> _Exercise description_: Go through the data and copy each line where the word "pyGaps" shows up.

** Given information follows **

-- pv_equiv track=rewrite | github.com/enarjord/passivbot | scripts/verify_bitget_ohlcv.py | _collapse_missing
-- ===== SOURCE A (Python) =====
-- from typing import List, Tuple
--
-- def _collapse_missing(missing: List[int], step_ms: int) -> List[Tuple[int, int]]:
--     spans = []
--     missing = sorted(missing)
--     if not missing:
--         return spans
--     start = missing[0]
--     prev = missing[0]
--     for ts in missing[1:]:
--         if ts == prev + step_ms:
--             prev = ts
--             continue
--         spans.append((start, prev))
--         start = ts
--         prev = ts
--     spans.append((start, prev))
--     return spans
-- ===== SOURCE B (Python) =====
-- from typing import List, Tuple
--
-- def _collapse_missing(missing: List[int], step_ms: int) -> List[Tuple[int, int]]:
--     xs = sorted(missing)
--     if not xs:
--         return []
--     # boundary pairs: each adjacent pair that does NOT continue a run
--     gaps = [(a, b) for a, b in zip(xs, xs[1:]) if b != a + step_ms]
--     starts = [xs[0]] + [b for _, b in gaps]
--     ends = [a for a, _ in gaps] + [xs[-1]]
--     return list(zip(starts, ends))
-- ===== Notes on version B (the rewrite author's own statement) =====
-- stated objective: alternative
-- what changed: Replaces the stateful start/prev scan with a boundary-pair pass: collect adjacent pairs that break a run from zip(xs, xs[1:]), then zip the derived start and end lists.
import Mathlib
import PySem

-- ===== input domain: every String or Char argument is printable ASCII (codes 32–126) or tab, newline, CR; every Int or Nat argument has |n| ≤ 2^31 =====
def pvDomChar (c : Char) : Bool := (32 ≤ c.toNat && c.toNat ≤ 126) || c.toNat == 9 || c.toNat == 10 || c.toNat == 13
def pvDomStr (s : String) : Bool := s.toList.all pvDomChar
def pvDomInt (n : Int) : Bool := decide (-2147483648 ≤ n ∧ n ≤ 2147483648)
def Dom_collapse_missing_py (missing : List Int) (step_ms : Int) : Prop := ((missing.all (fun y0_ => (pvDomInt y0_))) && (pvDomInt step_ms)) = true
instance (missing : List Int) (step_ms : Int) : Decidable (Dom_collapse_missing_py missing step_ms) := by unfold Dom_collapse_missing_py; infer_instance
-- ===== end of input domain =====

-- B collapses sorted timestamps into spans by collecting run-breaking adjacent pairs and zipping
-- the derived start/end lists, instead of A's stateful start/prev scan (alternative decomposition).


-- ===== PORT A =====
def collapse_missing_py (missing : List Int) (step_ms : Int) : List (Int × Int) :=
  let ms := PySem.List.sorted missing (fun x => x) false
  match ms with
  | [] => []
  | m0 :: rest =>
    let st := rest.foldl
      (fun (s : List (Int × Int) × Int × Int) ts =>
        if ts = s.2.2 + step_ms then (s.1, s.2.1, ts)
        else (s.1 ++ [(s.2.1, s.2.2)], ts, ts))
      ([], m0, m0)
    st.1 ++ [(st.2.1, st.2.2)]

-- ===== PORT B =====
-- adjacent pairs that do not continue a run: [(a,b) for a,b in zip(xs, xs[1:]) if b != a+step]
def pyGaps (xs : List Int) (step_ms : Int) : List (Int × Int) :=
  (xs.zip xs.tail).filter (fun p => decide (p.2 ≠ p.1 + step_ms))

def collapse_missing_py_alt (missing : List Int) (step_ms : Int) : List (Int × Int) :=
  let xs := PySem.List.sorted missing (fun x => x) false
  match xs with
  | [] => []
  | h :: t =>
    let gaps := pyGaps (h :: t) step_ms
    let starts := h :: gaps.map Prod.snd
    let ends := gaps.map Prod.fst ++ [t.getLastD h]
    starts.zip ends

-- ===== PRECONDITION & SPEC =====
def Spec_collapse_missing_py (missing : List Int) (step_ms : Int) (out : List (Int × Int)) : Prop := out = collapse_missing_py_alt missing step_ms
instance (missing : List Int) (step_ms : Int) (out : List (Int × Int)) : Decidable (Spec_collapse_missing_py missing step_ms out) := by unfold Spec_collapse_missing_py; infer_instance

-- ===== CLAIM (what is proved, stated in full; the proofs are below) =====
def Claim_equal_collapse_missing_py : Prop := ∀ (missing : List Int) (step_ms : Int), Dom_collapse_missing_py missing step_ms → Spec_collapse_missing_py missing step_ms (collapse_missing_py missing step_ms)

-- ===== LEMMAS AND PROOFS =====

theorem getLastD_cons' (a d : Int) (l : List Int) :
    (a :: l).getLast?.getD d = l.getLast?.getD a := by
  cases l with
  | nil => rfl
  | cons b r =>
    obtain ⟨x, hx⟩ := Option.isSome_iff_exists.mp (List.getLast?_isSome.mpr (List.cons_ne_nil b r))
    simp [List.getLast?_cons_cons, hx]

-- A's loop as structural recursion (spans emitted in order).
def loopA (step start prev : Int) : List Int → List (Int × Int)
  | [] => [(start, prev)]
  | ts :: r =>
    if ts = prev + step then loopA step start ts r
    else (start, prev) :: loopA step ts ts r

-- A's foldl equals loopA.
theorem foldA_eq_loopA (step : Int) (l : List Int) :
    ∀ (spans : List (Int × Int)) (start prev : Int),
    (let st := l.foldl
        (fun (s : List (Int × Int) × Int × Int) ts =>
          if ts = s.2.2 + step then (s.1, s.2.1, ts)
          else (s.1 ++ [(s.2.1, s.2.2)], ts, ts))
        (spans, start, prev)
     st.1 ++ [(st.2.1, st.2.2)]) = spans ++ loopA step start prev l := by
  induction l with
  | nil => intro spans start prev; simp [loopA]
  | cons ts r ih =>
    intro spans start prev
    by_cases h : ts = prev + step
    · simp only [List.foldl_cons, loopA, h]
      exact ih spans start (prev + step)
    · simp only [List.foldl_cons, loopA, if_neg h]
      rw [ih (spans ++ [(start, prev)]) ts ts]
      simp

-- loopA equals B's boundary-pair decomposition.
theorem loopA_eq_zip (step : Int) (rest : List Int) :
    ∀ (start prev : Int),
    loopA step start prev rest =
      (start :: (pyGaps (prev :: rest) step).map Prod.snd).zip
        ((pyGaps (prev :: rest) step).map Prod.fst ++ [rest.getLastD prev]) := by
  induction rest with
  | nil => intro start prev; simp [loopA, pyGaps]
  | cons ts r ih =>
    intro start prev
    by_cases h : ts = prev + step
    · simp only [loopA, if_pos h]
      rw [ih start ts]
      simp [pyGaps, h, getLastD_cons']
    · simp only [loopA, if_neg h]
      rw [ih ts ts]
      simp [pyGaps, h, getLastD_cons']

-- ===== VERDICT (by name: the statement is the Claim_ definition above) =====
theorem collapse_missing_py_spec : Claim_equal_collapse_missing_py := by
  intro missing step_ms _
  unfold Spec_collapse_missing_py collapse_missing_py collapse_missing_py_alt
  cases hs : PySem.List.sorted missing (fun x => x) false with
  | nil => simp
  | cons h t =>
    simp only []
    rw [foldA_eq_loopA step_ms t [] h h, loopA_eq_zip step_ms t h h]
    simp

** End of Given information **

> _Response to this task_:
def pyGaps (xs : List Int) (step_ms : Int) : List (Int × Int) :=
    let gaps := pyGaps (h :: t) step_ms
      (start :: (pyGaps (prev :: rest) step).map Prod.snd).zip
        ((pyGaps (prev :: rest) step).map Prod.fst ++ [rest.getLastD prev]) := by
  | nil => intro start prev; simp [loopA, pyGaps]
      simp [pyGaps, h, getLastD_cons']
      simp [pyGaps, h, getLastD_cons']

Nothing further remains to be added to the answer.